I'm working on a proof of the following theorem:
"Let $X$ be a non-empty subset of $\mathbb{R}$; then $X$ is bounded iff $\sup(X)$ and $\inf(X)$ are finite".
Def.(Bounded sets) $X\subseteq\mathbb{R}$ is said to be bounded if $X\subset [-M,M]$ for some real number $M>0$.
Now, I've managed to prove the rightward implication, namely that if $X$ is bounded then $\sup(X)$ and $\inf(X)$ are finite but I'm stuck on the leftward one.

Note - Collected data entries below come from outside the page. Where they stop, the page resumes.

-- pv_equiv track=rewrite | github.com/ashishkadali/Competatice-programing | 07-isfactor-Python/isfactor.py | fun_isfactor
-- ===== SOURCE A (Python) =====
-- def fun_isfactor(f, n):
-- 	if n==0:
-- 		return True
-- 	if n!=0:
-- 		l=[]
-- 		for i in range(1,n+1):
-- 			if n%i==0:
-- 				l.append(i)
-- 		if abs(f) in l:
-- 			return True
-- 		else:
-- 			return False
-- ===== SOURCE B (Python) =====
-- def fun_isfactor(f, n):
--     return n == 0 or (n > 0 and f != 0 and n % abs(f) == 0)
-- ===== Notes on version B (the rewrite author's own statement) =====
-- stated objective: faster
-- what changed: Replaces the O(n) loop that builds the full divisor list of n with a closed-form arithmetic test: n == 0, or n > 0 and abs(f) is a positive divisor of n (a single modulo).
import Mathlib
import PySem

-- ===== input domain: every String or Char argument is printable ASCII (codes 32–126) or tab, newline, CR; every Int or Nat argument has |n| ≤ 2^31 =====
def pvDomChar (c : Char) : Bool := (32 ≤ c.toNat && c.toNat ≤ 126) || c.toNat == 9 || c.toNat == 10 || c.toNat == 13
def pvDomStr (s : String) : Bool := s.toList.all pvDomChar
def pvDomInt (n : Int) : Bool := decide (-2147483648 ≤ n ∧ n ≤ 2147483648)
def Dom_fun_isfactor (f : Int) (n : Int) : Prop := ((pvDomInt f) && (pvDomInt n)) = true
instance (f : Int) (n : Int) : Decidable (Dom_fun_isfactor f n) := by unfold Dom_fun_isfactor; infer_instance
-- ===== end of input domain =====

-- B replaces A's O(n) divisor-list loop with a single closed-form divisibility test (same return value).
-- ===== PORT A =====
def fun_isfactor (f : Int) (n : Int) : Bool :=
  if n == 0 then true
  else
    -- l=[]; for i in range(1,n+1): if n%i==0: l.append(i)
    let l : List Int := (PySem.List.pyRange 1 (n+1) 1).foldl
      (fun acc i => if PySem.Int.mod n i == 0 then acc ++ [i] else acc) []
    if l.contains |f| then true else false

-- ===== PORT B =====
def fun_isfactor_alt (f : Int) (n : Int) : Bool :=
  n == 0 || (decide (0 < n) && (f != 0) && (PySem.Int.mod n |f| == 0))

-- ===== PRECONDITION & SPEC =====
def Spec_fun_isfactor (f : Int) (n : Int) (out : Bool) : Prop := out = fun_isfactor_alt f n
instance (f : Int) (n : Int) (out : Bool) : Decidable (Spec_fun_isfactor f n out) := by unfold Spec_fun_isfactor; infer_instance

-- ===== CLAIM (what is proved, stated in full; the proofs are below) =====
def Claim_equal_fun_isfactor : Prop := ∀ (f : Int) (n : Int), Dom_fun_isfactor f n → Spec_fun_isfactor f n (fun_isfactor f n)

-- ===== LEMMAS AND PROOFS =====
theorem fun_isfactor_eq_alt (f n : Int) : fun_isfactor f n = fun_isfactor_alt f n := by
  unfold fun_isfactor fun_isfactor_alt
  by_cases h0 : n = 0
  · simp [h0]
  · rcases lt_or_gt_of_ne h0 with hneg | hpos
    · -- n < 0: the range is empty, so A's list is empty and A returns false; B's 0 < n test fails
      rw [PySem.List.pyRange_one_eq_nil (by omega)]
      simp [h0, not_lt.mpr (le_of_lt hneg)]
    · -- n > 0
      rw [PySem.List.foldl_append_if_eq_filter]
      have hiff : |f| ∈ (PySem.List.pyRange 1 (n+1) 1).filter
          (fun i => PySem.Int.mod n i == 0) ↔ (f ≠ 0 ∧ PySem.Int.mod n |f| = 0) := by
        simp only [List.mem_filter, PySem.List.mem_pyRange_one, beq_iff_eq, decide_eq_true_eq]
        constructor
        · rintro ⟨⟨h1, _⟩, hm⟩
          refine ⟨fun hf0 => ?_, hm⟩
          rw [hf0] at h1; simp at h1
        · rintro ⟨hf, hm⟩
          have habs : 1 ≤ |f| := by
            rcases lt_or_gt_of_ne hf with h | h
            · rw [abs_of_neg h]; omega
            · rw [abs_of_pos h]; omega
          have hle : |f| ≤ n := Int.le_of_dvd hpos ((PySem.Int.mod_eq_zero_iff_dvd n |f|).mp hm)
          exact ⟨⟨habs, by omega⟩, hm⟩
      simp only [beq_iff_eq, if_neg h0, List.nil_append]
      by_cases hmem : f ≠ 0 ∧ PySem.Int.mod n |f| = 0
      · have hc : (((PySem.List.pyRange 1 (n+1) 1).filter
            (fun i => PySem.Int.mod n i == 0)).contains |f|) = true := by
          simp only [List.contains_eq_mem, decide_eq_true_eq]
          exact hiff.mpr hmem
        simp only [hc, show (PySem.Int.mod n |f| == 0) = true from beq_iff_eq.mpr hmem.2]
        simp [hpos, hmem.1, h0]
      · have hc : (((PySem.List.pyRange 1 (n+1) 1).filter
            (fun i => PySem.Int.mod n i == 0)).contains |f|) = false := by
          simp only [List.contains_eq_mem, decide_eq_false_iff_not]
          exact fun h => hmem (hiff.mp h)
        simp only [hc]
        by_cases hf : f = 0
        · simp [hf, h0]
        · have hm : PySem.Int.mod n |f| ≠ 0 := fun hm => hmem ⟨hf, hm⟩
          rw [show (PySem.Int.mod n |f| == 0) = false from beq_eq_false_iff_ne.mpr hm]
          simp [h0]

-- ===== VERDICT (by name: the statement is the Claim_ definition above) =====
theorem fun_isfactor_spec : Claim_equal_fun_isfactor := by
  intro f n _
  exact fun_isfactor_eq_alt f n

For that part I thought about setting $G:=\max\{|\sup(X)|,|\inf(X)|\}$ and show that $X\subset[-G,G]$ but while it's easy to prove that $x\leq G\ \forall x\in X$ I haven't been able to show that $-G\leq x\ \forall x\in X$.
So, I would appreciate any hint/comment about how to finish this last part of the proof.
By definition, $G\geq|\inf(X)|$, and since $G\geq 0$, we must have $-G\leq \inf(X)$. Thus, since for all $x\in X$, we must have $\inf(X)\leq x$ (because that's how $\inf(X)$ is defined), we must have $-G\leq\inf(X)\leq x$ or $-G\leq x$.
Edit: let's look a little closer at the following:
$$G\geq|\inf(X)|\implies -G\leq \inf(X)$$ Firstly, if $\inf(X)$ is negative (that is, $|\inf(X)|=-\inf(X)$), then we have $$G\geq |\inf(X)|\implies G\geq -\inf(X)\implies -G\leq\inf(X)$$ if on the other hand $\inf(X)$ is positive or $0$ (that is, $|\inf(X)|=\inf(X)$), then $$G\geq |\inf(X)|\implies G\geq \inf(X)\implies -G\leq-\inf(X)\leq\inf(X)$$ so in both cases, $-G\leq \inf(X)$.